Collected data:
———

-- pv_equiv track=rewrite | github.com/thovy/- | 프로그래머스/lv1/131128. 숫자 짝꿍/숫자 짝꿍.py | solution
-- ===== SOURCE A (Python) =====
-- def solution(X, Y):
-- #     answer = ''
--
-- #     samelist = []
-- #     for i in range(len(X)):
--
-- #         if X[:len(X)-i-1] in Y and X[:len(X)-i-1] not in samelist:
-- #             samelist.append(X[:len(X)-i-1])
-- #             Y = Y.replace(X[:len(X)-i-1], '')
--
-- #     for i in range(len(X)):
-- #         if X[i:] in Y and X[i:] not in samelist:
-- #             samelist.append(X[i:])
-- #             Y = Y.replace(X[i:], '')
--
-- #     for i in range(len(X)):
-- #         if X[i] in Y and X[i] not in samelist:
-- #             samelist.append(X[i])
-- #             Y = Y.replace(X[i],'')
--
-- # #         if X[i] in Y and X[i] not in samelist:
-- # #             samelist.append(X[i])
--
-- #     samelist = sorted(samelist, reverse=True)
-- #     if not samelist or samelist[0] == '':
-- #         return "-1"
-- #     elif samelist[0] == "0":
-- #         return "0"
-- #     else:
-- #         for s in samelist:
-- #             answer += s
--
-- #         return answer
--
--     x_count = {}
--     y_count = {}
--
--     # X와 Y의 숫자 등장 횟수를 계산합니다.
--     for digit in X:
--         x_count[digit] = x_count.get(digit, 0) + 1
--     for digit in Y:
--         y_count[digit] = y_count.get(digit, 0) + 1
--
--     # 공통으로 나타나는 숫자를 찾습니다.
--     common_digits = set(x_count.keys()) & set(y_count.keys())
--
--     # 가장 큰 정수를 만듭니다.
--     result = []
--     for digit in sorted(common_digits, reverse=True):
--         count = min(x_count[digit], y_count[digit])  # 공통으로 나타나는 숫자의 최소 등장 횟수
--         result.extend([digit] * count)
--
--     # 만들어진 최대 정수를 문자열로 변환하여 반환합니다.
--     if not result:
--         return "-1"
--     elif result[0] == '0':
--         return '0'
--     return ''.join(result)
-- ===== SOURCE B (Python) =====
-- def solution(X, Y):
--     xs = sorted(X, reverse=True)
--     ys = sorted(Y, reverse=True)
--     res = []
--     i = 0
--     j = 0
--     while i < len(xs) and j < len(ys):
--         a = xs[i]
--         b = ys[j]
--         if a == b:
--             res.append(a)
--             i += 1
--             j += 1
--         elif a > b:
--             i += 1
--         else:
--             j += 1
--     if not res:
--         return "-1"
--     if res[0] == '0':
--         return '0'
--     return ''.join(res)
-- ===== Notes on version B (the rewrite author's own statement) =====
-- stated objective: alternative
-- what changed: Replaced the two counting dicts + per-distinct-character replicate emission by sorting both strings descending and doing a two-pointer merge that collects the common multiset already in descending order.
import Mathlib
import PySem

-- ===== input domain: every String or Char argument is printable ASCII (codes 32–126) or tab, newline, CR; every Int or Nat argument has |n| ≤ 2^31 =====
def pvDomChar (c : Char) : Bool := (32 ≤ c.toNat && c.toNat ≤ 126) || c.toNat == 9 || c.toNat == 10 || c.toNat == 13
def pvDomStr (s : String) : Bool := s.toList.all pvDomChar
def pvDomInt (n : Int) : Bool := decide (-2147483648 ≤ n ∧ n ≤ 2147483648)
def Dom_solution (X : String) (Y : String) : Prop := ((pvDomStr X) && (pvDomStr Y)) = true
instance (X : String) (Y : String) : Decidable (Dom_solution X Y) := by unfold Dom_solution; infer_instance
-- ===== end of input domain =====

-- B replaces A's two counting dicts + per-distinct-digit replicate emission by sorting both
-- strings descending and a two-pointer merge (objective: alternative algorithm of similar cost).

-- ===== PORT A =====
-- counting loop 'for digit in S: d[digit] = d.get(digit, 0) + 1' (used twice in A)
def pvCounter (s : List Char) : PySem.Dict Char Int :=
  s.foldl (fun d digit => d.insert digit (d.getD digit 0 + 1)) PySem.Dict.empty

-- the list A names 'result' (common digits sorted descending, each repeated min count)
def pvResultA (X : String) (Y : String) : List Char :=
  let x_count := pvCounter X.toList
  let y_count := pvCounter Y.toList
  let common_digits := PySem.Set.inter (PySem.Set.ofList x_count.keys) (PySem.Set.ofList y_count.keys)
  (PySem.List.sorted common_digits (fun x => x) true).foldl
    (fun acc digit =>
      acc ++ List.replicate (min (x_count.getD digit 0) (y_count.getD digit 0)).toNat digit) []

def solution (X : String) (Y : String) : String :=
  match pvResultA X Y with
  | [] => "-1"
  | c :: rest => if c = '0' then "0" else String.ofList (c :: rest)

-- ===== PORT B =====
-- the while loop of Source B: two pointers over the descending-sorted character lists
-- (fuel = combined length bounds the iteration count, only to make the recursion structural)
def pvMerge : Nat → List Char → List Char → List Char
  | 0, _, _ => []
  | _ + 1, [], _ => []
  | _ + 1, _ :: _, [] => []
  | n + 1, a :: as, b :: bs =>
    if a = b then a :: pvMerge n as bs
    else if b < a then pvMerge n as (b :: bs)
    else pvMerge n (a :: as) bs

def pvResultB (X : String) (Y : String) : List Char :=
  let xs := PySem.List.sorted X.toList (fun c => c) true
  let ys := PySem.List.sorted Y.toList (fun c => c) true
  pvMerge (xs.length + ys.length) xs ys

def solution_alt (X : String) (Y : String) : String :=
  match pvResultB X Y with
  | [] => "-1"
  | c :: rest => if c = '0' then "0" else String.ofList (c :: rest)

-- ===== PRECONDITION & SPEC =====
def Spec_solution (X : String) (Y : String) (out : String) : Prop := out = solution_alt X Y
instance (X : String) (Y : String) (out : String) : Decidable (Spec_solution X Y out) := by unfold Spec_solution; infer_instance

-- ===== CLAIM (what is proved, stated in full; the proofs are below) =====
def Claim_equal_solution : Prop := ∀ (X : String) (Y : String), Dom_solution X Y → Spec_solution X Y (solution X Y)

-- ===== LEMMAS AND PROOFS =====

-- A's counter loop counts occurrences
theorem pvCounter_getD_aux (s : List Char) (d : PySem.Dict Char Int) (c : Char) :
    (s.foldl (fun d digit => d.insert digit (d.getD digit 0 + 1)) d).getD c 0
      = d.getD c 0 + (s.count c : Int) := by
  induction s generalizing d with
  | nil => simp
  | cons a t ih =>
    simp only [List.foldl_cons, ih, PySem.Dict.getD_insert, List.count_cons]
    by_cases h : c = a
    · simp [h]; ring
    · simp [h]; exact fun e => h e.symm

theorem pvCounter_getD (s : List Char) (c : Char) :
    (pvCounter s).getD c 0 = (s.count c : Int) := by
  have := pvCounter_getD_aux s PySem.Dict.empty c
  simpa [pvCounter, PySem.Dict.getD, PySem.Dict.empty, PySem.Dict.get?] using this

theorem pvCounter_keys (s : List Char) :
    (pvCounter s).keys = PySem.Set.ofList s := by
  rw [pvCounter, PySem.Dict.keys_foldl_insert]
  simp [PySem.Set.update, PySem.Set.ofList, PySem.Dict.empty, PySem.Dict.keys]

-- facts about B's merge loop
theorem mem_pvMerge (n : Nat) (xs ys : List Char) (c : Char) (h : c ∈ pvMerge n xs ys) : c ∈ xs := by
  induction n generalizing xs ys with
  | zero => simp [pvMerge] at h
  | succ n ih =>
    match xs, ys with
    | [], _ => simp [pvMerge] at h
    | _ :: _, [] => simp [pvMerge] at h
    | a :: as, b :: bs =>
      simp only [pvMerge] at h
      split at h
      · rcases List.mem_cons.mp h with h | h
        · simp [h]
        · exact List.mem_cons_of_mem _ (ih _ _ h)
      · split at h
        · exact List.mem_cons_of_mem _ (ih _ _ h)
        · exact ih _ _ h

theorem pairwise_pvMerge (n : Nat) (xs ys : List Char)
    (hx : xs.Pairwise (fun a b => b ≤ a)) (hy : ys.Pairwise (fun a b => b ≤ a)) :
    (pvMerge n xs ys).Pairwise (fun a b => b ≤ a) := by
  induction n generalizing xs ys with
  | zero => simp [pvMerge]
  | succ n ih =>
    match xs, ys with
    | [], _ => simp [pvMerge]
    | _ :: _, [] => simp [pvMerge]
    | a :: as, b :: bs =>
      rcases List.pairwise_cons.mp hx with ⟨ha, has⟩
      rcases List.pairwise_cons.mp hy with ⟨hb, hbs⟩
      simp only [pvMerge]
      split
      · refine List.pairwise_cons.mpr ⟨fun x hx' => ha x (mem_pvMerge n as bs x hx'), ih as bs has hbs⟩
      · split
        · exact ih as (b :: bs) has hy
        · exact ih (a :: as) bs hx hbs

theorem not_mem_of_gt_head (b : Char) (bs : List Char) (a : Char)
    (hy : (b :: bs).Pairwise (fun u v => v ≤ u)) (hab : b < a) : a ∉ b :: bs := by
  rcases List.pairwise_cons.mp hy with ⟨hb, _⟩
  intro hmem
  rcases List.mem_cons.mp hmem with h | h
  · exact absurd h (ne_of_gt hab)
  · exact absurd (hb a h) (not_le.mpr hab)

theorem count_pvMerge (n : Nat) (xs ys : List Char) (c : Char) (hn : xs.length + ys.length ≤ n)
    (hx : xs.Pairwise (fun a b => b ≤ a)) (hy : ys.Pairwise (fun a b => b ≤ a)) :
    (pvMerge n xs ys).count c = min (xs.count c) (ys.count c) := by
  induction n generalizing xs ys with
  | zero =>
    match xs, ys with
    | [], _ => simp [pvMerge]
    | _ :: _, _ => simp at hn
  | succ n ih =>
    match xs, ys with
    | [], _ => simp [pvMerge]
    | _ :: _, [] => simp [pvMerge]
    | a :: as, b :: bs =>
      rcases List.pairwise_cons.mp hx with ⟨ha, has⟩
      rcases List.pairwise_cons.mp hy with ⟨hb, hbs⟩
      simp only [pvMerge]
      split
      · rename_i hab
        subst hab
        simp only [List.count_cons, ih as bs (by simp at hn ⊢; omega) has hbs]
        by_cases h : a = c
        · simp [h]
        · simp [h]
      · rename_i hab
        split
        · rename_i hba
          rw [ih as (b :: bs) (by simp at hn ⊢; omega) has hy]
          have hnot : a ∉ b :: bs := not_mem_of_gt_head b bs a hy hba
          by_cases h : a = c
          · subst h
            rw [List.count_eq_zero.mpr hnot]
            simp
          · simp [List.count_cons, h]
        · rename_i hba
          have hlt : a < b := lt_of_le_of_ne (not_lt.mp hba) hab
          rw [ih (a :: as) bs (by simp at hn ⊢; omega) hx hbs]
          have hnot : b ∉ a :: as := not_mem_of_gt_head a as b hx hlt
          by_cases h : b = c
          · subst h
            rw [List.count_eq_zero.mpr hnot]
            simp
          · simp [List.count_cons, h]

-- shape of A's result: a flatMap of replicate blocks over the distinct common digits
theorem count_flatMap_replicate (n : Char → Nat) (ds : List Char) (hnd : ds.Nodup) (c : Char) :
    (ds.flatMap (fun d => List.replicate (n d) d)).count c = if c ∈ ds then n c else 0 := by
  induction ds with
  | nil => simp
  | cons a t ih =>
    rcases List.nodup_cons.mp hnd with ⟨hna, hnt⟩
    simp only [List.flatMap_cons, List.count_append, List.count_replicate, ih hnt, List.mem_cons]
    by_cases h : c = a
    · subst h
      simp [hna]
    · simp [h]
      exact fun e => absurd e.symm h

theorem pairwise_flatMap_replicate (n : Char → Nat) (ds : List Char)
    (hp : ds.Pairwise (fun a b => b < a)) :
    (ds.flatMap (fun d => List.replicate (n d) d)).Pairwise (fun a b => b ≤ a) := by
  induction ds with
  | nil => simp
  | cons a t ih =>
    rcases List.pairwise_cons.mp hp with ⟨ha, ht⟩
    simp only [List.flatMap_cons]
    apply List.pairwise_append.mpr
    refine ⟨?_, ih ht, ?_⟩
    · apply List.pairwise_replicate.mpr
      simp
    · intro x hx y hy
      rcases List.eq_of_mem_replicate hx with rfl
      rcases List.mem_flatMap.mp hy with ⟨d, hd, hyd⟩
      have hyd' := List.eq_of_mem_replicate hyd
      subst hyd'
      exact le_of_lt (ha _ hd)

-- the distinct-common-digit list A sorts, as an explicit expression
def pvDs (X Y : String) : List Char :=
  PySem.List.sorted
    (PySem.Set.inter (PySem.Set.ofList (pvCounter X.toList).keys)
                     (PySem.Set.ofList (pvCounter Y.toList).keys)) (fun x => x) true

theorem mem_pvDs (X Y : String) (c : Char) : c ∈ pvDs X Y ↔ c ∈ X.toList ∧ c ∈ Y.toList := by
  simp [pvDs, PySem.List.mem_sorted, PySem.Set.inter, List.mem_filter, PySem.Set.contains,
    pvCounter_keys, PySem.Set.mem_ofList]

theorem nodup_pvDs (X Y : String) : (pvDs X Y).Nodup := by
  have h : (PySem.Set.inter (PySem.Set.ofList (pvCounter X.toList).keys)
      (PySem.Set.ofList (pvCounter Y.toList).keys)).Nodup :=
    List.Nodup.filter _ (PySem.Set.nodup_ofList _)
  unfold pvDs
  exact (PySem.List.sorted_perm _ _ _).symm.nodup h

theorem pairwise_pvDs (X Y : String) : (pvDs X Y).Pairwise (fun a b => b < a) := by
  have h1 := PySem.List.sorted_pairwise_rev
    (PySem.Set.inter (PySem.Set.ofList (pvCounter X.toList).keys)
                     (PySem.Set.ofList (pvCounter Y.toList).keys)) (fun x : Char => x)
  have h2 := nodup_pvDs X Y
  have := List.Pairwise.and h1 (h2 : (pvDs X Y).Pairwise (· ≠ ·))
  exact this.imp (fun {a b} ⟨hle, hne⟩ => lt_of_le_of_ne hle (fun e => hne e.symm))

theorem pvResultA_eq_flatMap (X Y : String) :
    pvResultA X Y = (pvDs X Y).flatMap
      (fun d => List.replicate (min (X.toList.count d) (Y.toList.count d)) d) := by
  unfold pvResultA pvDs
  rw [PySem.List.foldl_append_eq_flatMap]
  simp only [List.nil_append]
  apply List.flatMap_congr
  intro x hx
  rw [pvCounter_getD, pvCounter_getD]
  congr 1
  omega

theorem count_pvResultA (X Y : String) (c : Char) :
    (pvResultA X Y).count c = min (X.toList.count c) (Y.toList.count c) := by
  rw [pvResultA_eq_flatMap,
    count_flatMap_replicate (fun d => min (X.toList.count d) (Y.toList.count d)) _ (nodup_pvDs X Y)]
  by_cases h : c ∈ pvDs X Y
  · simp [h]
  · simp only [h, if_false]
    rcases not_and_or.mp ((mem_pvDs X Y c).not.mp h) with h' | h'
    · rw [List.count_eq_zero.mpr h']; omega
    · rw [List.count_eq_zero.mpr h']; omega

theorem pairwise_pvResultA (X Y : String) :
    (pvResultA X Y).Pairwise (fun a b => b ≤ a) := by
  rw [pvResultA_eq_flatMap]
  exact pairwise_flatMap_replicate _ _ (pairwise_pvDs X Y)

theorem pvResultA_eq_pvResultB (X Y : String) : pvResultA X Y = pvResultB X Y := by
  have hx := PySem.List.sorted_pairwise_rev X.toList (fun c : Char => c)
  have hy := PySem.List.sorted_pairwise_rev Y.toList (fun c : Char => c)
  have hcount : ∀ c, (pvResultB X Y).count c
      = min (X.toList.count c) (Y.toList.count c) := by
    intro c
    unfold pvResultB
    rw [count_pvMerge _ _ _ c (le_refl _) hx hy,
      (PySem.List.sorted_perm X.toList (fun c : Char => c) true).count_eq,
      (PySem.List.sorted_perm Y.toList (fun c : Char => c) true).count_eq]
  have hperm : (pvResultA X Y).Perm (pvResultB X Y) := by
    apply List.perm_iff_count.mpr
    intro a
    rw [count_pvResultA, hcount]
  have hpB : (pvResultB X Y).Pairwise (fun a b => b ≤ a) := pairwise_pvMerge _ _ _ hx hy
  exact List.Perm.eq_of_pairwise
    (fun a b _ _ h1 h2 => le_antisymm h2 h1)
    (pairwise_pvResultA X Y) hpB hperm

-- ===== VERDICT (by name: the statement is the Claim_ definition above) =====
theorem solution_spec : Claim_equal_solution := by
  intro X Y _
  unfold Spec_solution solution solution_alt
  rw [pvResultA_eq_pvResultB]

———

- _The task_
Each line of the entries above that has the word "Decidable" is to be copied.

- _Response box_
instance (X : String) (Y : String) : Decidable (Dom_solution X Y) := by unfold Dom_solution; infer_instance
instance (X : String) (Y : String) (out : String) : Decidable (Spec_solution X Y out) := by unfold Spec_solution; infer_instance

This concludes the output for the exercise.